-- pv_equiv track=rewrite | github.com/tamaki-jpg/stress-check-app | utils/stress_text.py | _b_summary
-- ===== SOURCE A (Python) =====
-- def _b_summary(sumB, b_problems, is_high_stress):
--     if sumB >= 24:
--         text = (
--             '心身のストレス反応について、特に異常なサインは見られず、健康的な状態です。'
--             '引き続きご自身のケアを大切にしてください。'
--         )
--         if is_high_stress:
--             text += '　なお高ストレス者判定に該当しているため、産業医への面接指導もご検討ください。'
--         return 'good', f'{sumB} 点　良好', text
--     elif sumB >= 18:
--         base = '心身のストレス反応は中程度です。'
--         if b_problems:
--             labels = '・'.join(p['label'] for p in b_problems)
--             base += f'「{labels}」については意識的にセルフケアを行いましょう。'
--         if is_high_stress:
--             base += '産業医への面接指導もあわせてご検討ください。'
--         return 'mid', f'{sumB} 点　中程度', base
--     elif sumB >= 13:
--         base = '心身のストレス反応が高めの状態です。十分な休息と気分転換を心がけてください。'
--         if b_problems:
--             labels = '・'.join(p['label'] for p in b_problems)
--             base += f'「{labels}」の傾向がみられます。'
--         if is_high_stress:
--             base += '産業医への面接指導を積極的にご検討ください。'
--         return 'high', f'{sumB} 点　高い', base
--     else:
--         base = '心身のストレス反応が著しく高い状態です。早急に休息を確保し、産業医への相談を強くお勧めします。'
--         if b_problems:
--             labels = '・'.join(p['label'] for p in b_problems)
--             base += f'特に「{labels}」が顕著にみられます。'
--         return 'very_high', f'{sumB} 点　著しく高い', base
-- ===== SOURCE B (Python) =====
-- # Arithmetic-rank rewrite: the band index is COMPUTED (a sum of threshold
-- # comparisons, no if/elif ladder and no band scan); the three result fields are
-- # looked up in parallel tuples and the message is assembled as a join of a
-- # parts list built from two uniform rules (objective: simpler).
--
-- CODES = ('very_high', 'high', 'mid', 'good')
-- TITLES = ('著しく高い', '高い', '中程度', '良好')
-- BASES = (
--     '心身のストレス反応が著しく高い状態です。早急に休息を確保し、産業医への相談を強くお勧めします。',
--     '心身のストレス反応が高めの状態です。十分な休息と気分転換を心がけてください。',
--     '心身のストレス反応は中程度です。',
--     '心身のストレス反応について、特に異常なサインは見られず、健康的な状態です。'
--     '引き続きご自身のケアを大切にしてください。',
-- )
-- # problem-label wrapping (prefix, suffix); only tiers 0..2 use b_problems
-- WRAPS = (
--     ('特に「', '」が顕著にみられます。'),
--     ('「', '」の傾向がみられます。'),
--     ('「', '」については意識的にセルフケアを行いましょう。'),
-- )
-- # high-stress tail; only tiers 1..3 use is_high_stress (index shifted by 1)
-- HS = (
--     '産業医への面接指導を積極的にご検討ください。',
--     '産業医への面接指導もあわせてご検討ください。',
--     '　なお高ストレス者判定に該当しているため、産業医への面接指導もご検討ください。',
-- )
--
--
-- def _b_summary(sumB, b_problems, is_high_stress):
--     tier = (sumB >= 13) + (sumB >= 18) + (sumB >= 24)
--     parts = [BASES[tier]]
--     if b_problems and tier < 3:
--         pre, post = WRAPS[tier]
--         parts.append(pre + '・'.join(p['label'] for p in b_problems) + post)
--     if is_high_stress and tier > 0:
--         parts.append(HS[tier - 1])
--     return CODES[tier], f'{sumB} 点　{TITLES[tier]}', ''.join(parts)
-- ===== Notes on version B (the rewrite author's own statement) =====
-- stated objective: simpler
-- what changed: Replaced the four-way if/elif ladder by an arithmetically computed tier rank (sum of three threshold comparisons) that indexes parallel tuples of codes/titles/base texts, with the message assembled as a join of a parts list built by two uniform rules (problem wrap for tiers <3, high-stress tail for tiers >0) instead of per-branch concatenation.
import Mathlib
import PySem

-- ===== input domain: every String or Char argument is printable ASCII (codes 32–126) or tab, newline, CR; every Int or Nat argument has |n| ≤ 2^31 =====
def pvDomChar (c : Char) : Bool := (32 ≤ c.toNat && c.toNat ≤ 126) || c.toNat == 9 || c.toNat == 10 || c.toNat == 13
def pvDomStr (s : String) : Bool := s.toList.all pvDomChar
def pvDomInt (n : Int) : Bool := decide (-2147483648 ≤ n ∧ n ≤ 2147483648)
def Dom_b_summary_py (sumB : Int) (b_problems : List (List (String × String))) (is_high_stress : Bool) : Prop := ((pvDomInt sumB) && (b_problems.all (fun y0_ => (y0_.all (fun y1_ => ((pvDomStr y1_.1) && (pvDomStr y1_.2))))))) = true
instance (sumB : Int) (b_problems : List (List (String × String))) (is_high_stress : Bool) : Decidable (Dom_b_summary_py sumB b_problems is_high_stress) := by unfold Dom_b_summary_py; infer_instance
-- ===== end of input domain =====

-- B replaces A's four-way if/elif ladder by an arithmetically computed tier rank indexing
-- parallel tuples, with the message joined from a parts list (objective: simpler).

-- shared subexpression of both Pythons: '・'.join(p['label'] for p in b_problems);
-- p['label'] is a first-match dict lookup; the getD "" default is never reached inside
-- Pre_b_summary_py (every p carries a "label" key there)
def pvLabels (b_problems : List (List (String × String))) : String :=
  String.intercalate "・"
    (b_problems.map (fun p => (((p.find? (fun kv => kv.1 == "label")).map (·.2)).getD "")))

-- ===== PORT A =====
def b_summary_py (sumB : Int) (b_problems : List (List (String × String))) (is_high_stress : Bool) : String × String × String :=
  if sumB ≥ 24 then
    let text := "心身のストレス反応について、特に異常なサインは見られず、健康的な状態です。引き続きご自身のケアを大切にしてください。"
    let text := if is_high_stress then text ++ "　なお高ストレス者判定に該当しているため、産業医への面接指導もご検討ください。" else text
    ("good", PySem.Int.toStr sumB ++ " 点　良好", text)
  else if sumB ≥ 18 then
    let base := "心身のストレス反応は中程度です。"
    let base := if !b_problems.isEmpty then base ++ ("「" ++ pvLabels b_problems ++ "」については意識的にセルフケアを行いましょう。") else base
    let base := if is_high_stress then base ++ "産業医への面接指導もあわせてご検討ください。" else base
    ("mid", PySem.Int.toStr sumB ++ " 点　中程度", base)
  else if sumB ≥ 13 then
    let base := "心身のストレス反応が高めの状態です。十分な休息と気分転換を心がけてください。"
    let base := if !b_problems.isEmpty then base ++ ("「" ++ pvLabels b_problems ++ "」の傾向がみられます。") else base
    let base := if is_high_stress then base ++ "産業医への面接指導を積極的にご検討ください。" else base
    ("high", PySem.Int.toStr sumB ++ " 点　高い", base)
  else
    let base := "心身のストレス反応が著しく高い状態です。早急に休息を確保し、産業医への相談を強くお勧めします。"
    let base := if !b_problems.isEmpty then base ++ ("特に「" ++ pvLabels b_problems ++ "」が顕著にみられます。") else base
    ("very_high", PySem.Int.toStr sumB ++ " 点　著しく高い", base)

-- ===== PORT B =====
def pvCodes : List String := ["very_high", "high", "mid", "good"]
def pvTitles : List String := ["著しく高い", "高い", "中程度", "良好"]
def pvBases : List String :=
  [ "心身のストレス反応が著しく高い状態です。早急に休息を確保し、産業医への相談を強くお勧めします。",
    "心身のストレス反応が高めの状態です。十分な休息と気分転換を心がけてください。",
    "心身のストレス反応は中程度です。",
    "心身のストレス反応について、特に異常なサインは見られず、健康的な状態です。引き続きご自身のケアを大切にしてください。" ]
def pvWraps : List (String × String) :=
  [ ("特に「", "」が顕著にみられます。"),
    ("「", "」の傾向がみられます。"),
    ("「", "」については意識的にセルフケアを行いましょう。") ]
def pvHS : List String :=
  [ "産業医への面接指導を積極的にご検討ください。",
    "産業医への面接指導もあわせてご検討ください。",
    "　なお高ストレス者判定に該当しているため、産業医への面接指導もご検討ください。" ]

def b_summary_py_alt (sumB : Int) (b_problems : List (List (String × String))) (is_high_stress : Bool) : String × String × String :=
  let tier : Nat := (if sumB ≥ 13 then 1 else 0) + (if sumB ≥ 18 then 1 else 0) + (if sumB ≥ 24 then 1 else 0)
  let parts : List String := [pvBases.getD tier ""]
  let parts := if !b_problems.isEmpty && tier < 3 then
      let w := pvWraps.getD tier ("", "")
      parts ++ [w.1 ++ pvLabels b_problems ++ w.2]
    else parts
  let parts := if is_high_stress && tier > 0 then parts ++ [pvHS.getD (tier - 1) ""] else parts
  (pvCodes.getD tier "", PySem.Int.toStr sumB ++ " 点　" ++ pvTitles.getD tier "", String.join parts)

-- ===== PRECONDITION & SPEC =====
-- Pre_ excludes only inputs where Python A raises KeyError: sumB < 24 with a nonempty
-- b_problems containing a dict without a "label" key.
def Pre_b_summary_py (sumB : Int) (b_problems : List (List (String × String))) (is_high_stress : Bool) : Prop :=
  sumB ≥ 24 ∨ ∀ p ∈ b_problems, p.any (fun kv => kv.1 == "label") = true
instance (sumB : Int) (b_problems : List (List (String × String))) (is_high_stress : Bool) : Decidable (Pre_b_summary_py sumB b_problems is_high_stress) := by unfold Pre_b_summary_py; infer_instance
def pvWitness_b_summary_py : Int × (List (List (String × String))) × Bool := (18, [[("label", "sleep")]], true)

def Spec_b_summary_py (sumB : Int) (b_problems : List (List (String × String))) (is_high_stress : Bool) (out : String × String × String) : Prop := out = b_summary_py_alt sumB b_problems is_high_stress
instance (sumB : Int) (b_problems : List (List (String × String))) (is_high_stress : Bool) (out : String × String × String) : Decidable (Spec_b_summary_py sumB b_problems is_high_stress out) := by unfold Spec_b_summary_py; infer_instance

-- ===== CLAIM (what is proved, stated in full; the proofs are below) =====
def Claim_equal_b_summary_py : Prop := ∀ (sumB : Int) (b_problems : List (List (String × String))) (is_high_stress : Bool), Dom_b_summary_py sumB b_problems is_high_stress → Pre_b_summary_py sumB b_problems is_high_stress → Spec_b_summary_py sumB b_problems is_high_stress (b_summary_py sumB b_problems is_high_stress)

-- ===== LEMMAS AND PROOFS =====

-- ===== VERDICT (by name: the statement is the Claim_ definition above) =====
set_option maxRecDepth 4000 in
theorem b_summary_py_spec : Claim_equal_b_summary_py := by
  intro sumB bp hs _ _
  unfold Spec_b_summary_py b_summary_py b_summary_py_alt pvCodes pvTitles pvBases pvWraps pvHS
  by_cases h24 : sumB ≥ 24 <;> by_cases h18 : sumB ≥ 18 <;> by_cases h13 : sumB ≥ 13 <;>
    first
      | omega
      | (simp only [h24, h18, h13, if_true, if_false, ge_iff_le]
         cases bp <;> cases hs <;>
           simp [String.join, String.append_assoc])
_ _ _
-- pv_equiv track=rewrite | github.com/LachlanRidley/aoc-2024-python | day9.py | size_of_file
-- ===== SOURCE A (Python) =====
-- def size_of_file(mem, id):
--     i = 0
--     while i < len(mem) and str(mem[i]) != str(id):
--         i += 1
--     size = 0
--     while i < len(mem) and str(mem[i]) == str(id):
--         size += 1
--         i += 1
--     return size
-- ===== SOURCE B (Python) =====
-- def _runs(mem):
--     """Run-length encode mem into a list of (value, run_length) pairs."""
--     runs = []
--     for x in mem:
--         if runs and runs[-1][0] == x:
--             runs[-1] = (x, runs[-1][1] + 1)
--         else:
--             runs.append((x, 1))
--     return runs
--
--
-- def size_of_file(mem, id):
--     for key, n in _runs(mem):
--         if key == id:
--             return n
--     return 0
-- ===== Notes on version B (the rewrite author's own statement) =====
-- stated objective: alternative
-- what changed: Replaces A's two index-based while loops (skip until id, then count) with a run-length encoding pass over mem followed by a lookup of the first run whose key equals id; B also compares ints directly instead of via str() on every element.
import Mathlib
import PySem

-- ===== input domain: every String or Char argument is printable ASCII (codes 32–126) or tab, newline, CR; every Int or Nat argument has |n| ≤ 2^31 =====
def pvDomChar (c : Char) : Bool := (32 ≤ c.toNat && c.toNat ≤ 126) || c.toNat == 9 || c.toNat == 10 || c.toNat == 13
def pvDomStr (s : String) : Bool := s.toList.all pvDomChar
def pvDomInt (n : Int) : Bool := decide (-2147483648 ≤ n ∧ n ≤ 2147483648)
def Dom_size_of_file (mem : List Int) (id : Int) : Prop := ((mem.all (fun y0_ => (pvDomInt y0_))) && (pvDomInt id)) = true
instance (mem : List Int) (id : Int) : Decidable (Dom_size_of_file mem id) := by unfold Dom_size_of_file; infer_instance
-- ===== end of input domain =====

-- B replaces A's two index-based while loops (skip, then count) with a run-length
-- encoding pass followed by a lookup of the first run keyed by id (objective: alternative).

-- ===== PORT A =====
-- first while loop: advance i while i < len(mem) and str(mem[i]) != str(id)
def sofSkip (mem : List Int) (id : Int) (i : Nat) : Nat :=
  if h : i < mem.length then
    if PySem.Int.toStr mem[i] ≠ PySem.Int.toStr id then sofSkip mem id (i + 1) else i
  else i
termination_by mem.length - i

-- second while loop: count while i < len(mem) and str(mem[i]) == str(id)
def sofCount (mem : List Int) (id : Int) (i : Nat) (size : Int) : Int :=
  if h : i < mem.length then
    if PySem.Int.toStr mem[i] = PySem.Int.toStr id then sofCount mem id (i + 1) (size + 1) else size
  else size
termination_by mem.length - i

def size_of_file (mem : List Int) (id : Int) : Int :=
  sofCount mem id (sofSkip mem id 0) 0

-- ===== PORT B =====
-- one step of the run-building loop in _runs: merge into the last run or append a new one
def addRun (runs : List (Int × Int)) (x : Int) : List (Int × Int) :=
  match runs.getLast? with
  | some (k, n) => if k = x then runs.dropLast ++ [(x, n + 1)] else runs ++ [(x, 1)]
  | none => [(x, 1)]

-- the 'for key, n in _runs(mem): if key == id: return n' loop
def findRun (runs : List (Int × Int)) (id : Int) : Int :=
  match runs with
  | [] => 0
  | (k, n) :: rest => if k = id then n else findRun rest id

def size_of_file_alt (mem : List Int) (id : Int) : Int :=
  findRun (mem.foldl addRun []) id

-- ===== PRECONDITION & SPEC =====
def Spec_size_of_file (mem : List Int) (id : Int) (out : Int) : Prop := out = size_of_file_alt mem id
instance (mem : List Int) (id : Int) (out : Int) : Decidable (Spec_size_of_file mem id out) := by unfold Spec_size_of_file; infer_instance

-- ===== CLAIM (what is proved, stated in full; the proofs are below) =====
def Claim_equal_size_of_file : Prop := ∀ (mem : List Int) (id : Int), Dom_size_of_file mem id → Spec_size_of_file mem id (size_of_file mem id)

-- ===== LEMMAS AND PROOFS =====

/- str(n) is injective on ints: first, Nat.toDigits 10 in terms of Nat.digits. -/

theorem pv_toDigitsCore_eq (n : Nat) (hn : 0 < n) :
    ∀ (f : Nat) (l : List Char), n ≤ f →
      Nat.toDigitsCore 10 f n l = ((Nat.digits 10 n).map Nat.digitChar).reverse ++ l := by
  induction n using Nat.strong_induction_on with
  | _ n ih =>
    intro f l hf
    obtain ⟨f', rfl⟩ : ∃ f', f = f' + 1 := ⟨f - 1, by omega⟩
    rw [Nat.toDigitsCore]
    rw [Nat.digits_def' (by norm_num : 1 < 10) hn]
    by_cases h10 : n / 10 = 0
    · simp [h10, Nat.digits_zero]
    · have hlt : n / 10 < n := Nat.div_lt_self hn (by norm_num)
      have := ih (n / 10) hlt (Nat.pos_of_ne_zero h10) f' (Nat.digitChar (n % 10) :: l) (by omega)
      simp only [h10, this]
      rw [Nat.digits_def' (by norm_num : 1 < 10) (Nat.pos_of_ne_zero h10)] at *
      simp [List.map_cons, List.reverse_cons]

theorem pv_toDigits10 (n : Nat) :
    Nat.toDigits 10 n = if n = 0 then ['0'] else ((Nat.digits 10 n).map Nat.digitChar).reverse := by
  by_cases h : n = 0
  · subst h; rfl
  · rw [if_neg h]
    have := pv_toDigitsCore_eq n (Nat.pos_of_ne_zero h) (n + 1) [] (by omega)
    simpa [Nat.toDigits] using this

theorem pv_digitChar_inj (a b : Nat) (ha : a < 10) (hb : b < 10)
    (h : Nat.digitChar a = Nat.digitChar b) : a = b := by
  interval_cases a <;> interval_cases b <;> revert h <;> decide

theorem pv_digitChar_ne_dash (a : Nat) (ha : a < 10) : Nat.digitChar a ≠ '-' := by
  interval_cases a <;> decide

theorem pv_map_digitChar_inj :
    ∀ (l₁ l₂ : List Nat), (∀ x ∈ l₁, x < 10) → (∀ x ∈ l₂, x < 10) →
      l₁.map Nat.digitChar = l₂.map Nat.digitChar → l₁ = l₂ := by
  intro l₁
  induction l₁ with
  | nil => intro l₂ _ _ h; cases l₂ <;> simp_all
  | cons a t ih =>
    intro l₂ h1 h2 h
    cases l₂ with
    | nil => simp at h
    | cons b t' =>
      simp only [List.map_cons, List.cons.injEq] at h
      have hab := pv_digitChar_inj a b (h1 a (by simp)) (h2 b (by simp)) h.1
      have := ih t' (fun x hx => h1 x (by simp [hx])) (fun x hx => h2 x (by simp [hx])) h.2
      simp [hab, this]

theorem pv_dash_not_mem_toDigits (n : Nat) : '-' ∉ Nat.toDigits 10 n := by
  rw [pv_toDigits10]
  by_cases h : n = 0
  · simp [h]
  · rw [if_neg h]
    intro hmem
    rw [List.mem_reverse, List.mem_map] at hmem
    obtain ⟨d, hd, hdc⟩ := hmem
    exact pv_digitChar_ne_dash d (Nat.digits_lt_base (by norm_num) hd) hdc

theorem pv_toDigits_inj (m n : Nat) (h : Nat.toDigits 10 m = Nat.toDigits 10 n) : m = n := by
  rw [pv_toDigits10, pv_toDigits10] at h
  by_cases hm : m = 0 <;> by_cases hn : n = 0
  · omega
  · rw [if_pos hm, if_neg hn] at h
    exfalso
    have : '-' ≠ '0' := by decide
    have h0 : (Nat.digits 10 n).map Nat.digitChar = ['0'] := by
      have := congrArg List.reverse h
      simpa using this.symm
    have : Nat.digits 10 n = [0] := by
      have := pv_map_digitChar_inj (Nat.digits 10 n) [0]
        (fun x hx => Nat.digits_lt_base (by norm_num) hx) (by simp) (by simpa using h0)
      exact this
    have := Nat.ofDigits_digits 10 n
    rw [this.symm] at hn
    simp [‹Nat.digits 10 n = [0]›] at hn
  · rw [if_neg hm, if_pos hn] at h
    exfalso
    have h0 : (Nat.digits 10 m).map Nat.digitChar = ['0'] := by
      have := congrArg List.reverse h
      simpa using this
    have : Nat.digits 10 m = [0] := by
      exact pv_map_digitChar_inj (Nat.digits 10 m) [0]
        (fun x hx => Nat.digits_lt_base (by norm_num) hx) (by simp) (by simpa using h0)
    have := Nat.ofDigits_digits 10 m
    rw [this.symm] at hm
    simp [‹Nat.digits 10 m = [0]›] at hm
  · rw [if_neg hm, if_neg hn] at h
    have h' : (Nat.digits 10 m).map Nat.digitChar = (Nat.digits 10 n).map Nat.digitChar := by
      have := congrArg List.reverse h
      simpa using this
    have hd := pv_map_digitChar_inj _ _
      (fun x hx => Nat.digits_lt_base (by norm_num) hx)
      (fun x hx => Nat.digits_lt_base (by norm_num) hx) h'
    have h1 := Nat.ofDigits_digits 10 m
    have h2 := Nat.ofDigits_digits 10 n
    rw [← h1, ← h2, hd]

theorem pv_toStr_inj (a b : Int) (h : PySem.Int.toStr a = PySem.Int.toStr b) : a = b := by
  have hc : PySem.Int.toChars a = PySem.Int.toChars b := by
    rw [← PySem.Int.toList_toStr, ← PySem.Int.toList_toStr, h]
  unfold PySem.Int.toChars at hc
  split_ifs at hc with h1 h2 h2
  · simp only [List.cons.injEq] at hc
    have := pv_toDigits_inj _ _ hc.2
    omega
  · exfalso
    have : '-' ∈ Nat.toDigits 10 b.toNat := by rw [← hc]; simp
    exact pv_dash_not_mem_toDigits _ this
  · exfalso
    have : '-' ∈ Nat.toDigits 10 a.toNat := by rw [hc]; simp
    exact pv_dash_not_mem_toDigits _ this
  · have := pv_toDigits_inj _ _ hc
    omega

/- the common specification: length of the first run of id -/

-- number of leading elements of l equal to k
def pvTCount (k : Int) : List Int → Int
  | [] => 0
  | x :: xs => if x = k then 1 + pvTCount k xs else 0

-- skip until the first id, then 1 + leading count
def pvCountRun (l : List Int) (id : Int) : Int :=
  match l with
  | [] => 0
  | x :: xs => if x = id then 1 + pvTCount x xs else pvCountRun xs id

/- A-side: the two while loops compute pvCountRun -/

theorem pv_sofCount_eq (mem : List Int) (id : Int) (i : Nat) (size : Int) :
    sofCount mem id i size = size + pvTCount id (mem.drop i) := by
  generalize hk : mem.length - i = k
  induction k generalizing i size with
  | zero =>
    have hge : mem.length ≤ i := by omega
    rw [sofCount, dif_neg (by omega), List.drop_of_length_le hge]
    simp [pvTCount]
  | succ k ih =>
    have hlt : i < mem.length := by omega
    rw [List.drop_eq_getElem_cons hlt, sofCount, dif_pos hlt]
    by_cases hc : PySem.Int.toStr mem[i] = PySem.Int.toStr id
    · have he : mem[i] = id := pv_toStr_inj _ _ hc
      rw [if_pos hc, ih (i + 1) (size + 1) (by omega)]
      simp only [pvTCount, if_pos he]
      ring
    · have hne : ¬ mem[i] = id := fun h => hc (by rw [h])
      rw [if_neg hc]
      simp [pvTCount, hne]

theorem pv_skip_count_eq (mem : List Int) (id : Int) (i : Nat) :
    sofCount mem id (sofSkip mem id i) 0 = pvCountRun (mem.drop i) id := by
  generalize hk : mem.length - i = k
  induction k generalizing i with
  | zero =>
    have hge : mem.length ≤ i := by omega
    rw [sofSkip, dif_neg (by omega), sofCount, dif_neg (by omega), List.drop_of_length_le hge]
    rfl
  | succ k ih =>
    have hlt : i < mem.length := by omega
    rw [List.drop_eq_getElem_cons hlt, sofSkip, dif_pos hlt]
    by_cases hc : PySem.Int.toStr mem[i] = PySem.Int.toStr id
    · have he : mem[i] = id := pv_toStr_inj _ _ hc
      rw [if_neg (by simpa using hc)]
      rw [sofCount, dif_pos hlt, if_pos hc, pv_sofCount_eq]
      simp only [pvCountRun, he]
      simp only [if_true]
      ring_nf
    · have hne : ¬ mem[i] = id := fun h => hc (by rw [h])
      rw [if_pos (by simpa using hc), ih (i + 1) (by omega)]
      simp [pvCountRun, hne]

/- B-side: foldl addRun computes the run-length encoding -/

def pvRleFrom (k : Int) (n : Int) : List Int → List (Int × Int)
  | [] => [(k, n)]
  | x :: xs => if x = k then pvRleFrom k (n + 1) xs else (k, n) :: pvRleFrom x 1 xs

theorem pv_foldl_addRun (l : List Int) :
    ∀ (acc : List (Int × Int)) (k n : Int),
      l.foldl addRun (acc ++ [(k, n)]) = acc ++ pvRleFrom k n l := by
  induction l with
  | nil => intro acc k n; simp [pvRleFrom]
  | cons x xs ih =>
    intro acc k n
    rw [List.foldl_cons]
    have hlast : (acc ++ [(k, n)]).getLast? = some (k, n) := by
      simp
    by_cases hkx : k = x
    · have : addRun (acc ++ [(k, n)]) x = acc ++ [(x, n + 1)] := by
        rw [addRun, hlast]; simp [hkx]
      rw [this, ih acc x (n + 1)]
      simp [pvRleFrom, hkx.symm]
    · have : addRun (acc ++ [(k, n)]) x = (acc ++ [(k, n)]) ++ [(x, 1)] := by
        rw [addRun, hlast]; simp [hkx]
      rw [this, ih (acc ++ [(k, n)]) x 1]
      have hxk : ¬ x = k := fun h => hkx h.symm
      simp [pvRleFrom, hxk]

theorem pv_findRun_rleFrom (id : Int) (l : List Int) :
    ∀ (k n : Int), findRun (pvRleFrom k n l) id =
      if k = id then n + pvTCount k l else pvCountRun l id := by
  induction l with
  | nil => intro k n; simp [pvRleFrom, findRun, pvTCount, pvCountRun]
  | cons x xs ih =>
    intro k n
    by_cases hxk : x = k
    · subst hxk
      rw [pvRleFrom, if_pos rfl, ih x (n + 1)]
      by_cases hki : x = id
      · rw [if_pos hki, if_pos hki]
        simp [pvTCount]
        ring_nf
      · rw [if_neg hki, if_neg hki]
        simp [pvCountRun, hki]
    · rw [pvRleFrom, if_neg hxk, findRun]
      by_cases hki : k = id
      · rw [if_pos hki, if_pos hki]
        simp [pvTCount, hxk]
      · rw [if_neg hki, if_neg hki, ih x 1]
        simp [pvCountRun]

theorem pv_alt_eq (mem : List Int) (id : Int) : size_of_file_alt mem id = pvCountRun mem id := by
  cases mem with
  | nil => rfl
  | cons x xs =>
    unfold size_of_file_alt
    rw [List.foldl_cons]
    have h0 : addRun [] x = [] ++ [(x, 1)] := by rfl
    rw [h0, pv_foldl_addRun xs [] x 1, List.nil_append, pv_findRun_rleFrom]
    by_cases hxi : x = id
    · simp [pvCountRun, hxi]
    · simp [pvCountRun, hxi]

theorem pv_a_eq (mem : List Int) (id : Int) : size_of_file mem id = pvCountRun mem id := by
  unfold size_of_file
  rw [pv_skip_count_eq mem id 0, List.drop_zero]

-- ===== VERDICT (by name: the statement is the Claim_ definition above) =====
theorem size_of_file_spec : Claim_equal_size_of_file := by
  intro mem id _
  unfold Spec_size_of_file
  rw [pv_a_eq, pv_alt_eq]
_ _ _
:: Task goal ::
What do the lines above say from the one containing "def Spec_b_summary_py (sumB" down to the one containing "set_option maxRecDepth 4000 in"? Return them exactly, both end lines included, and only them.

:: Answer for the task ::
def Spec_b_summary_py (sumB : Int) (b_problems : List (List (String × String))) (is_high_stress : Bool) (out : String × String × String) : Prop := out = b_summary_py_alt sumB b_problems is_high_stress
instance (sumB : Int) (b_problems : List (List (String × String))) (is_high_stress : Bool) (out : String × String × String) : Decidable (Spec_b_summary_py sumB b_problems is_high_stress out) := by unfold Spec_b_summary_py; infer_instance

-- ===== CLAIM (what is proved, stated in full; the proofs are below) =====
def Claim_equal_b_summary_py : Prop := ∀ (sumB : Int) (b_problems : List (List (String × String))) (is_high_stress : Bool), Dom_b_summary_py sumB b_problems is_high_stress → Pre_b_summary_py sumB b_problems is_high_stress → Spec_b_summary_py sumB b_problems is_high_stress (b_summary_py sumB b_problems is_high_stress)

-- ===== LEMMAS AND PROOFS =====

-- ===== VERDICT (by name: the statement is the Claim_ definition above) =====
set_option maxRecDepth 4000 in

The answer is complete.